After locating the line with "sep (important.map String.toList)" in the data that follows, return it and every later line exactly, up to and including the line with "simp [List.intercalate, List.intersperse]".

■ ■ ■ ■

-- pv_equiv track=rewrite | github.com/fanhillary/shop-better | scrape.py | build_css_selector
-- ===== SOURCE A (Python) =====
-- def build_css_selector(important, ignore):
--     selector = ""
--     for word in important:
--         selector += "[class*='" + word + "']"
--         for word in ignore:
--             selector += ":not([class*='" + word + "'])"
--         selector += ", "
--
--     return selector[:-2]
-- ===== SOURCE B (Python) =====
-- def build_css_selector(important, ignore):
--     # View the result as: prefix + (words joined by one composite separator) + tail.
--     # The separator closes the previous clause, appends the ignore suffix, and opens the next.
--     if not important:
--         return ""
--     suffix = "".join(":not([class*='" + w + "'])" for w in ignore)
--     sep = "']" + suffix + ", [class*='"
--     return "[class*='" + sep.join(important) + "']" + suffix
-- ===== Notes on version B (the rewrite author's own statement) =====
-- stated objective: alternative
-- what changed: Replaces A's nested accumulate-per-word loop (with trailing ', ' sliced off) by an assembly with no per-word piece construction at all: the raw important words are joined once with a single composite separator (close-bracket + ignore suffix + comma + open-bracket) and wrapped in one prefix and one tail.
import Mathlib
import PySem

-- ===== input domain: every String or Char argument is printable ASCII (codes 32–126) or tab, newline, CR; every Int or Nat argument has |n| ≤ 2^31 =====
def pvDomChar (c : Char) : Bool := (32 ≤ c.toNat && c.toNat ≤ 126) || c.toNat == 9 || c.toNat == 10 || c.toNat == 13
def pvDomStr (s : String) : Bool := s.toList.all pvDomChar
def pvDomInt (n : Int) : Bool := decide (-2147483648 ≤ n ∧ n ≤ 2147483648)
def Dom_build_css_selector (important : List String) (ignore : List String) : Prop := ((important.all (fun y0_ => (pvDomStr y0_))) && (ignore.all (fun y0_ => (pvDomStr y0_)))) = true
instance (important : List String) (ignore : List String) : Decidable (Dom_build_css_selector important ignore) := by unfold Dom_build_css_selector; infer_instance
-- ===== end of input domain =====

-- B builds no per-word piece: it joins the raw important words with one composite separator ("']" + ignore suffix + ", [class*='") and adds one prefix and tail; same output.

-- ===== PORT A =====
-- A: accumulate selector over important, rebuilding the :not(...) suffix inside the loop, append ", " each round, finally selector[:-2].
def build_css_selector (important : List String) (ignore : List String) : String :=
  String.mk (PySem.List.slice
    (important.foldl (fun selector word =>
      let selector := selector ++ "[class*='".toList ++ word.toList ++ "']".toList
      let selector := ignore.foldl (fun selector w =>
        selector ++ ":not([class*='".toList ++ w.toList ++ "'])".toList) selector
      selector ++ ", ".toList) [])
    none (some (-2)))

-- ===== PORT B =====
-- B: if important empty return ""; else suffix once, sep = "']" + suffix + ", [class*='", result = "[class*='" + sep.join(important) + "']" + suffix.
def build_css_selector_alt (important : List String) (ignore : List String) : String :=
  match important with
  | [] => ""
  | _ =>
    let suffix : List Char :=
      (ignore.map (fun w => ":not([class*='".toList ++ w.toList ++ "'])".toList)).flatten
    let sep : List Char := "']".toList ++ suffix ++ ", [class*='".toList
    String.mk ("[class*='".toList ++ List.intercalate sep (important.map String.toList)
      ++ "']".toList ++ suffix)

-- ===== PRECONDITION & SPEC =====
def Spec_build_css_selector (important : List String) (ignore : List String) (out : String) : Prop := out = build_css_selector_alt important ignore
instance (important : List String) (ignore : List String) (out : String) : Decidable (Spec_build_css_selector important ignore out) := by unfold Spec_build_css_selector; infer_instance

-- ===== CLAIM (what is proved, stated in full; the proofs are below) =====
def Claim_equal_build_css_selector : Prop := ∀ (important : List String) (ignore : List String), Dom_build_css_selector important ignore → Spec_build_css_selector important ignore (build_css_selector important ignore)

-- ===== LEMMAS AND PROOFS =====

-- intercalate on a list of ≥ 2 pieces peels off 'head ++ sep'.
theorem intercalate_cons₂ (sep x y : List Char) (ys : List (List Char)) :
    List.intercalate sep (x :: y :: ys) = x ++ sep ++ List.intercalate sep (y :: ys) := by
  simp [List.intercalate, List.intersperse]

-- A's inner ignore-loop appends exactly the ignore suffix.
theorem inner_loop_eq (ignore : List String) (s : List Char) :
    ignore.foldl (fun selector w =>
        selector ++ ":not([class*='".toList ++ w.toList ++ "'])".toList) s
      = s ++ (ignore.map (fun w => ":not([class*='".toList ++ w.toList ++ "'])".toList)).flatten := by
  induction ignore generalizing s with
  | nil => simp
  | cons w ws ih =>
    rw [List.foldl_cons, ih]
    simp [List.append_assoc]

-- A's outer loop flattens the per-word items, each followed by ", ".
theorem outer_loop_eq (ignore : List String) (important : List String) (s : List Char) :
    important.foldl (fun selector word =>
        let selector := selector ++ "[class*='".toList ++ word.toList ++ "']".toList
        let selector := ignore.foldl (fun selector w =>
          selector ++ ":not([class*='".toList ++ w.toList ++ "'])".toList) selector
        selector ++ ", ".toList) s
      = s ++ (important.map (fun word =>
          "[class*='".toList ++ word.toList ++ "']".toList
            ++ (ignore.map (fun w => ":not([class*='".toList ++ w.toList ++ "'])".toList)).flatten
            ++ ", ".toList)).flatten := by
  induction important generalizing s with
  | nil => simp
  | cons w ws ih =>
    simp only [List.foldl_cons, List.map_cons, List.flatten_cons]
    rw [ih, inner_loop_eq]
    simp [List.append_assoc]

-- Flattening items each followed by ", " is the ", "-intercalation plus one trailing ", ".
theorem flatten_sep_eq (f : String → List Char) (l : List String) (hl : l ≠ []) :
    (l.map (fun x => f x ++ ", ".toList)).flatten
      = List.intercalate ", ".toList (l.map f) ++ ", ".toList := by
  induction l with
  | nil => simp at hl
  | cons x xs ih =>
    cases xs with
    | nil => simp [List.intercalate]
    | cons y ys =>
      rw [List.map_cons, List.flatten_cons, ih (by simp),
        show List.map f (x :: y :: ys) = f x :: f y :: List.map f ys from by simp,
        intercalate_cons₂]
      simp [List.append_assoc]

-- ", "-intercalating wrapped words equals wrapping once around a composite-separator intercalation of the raw words.
theorem intercalate_map_wrap (pre post : List Char) (x : String) (xs : List String) :
    List.intercalate ", ".toList ((x :: xs).map (fun w => pre ++ w.toList ++ post))
      = pre ++ List.intercalate (post ++ ", ".toList ++ pre) ((x :: xs).map String.toList) ++ post := by
  induction xs generalizing x with
  | nil => simp [List.intercalate]
  | cons y ys ih =>
    have h := ih y
    simp only [List.map_cons] at h ⊢
    rw [intercalate_cons₂, h, intercalate_cons₂]
    simp [List.append_assoc]

theorem build_css_selector_eq (important ignore : List String) :
    build_css_selector important ignore = build_css_selector_alt important ignore := by
  unfold build_css_selector build_css_selector_alt
  rw [outer_loop_eq, List.nil_append]
  cases important with
  | nil => simp [PySem.List.slice]; rfl
  | cons w ws =>
    rw [show (((w :: ws).map (fun word =>
          "[class*='".toList ++ word.toList ++ "']".toList
            ++ (ignore.map (fun w => ":not([class*='".toList ++ w.toList ++ "'])".toList)).flatten
            ++ ", ".toList)).flatten)
        = (((w :: ws).map (fun word =>
          ("[class*='".toList ++ word.toList
            ++ ("']".toList ++ (ignore.map (fun w => ":not([class*='".toList ++ w.toList ++ "'])".toList)).flatten))
            ++ ", ".toList)).flatten) from by simp [List.append_assoc]]
    rw [flatten_sep_eq _ _ (by simp),
      PySem.List.slice_to_neg_ofNat _ 2 (by omega),
      List.length_append, List.take_left' (by simp),
      intercalate_map_wrap]
    simp [List.append_assoc]

-- ===== VERDICT (by name: the statement is the Claim_ definition above) =====
theorem build_css_selector_spec : Claim_equal_build_css_selector := by
  intro important ignore _
  unfold Spec_build_css_selector
  exact build_css_selector_eq important ignore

■ ■ ■ ■

■ ANSWER TO THE PROBLEM
    String.mk ("[class*='".toList ++ List.intercalate sep (important.map String.toList)
      ++ "']".toList ++ suffix)

-- ===== PRECONDITION & SPEC =====
def Spec_build_css_selector (important : List String) (ignore : List String) (out : String) : Prop := out = build_css_selector_alt important ignore
instance (important : List String) (ignore : List String) (out : String) : Decidable (Spec_build_css_selector important ignore out) := by unfold Spec_build_css_selector; infer_instance

-- ===== CLAIM (what is proved, stated in full; the proofs are below) =====
def Claim_equal_build_css_selector : Prop := ∀ (important : List String) (ignore : List String), Dom_build_css_selector important ignore → Spec_build_css_selector important ignore (build_css_selector important ignore)

-- ===== LEMMAS AND PROOFS =====

-- intercalate on a list of ≥ 2 pieces peels off 'head ++ sep'.
theorem intercalate_cons₂ (sep x y : List Char) (ys : List (List Char)) :
    List.intercalate sep (x :: y :: ys) = x ++ sep ++ List.intercalate sep (y :: ys) := by
  simp [List.intercalate, List.intersperse]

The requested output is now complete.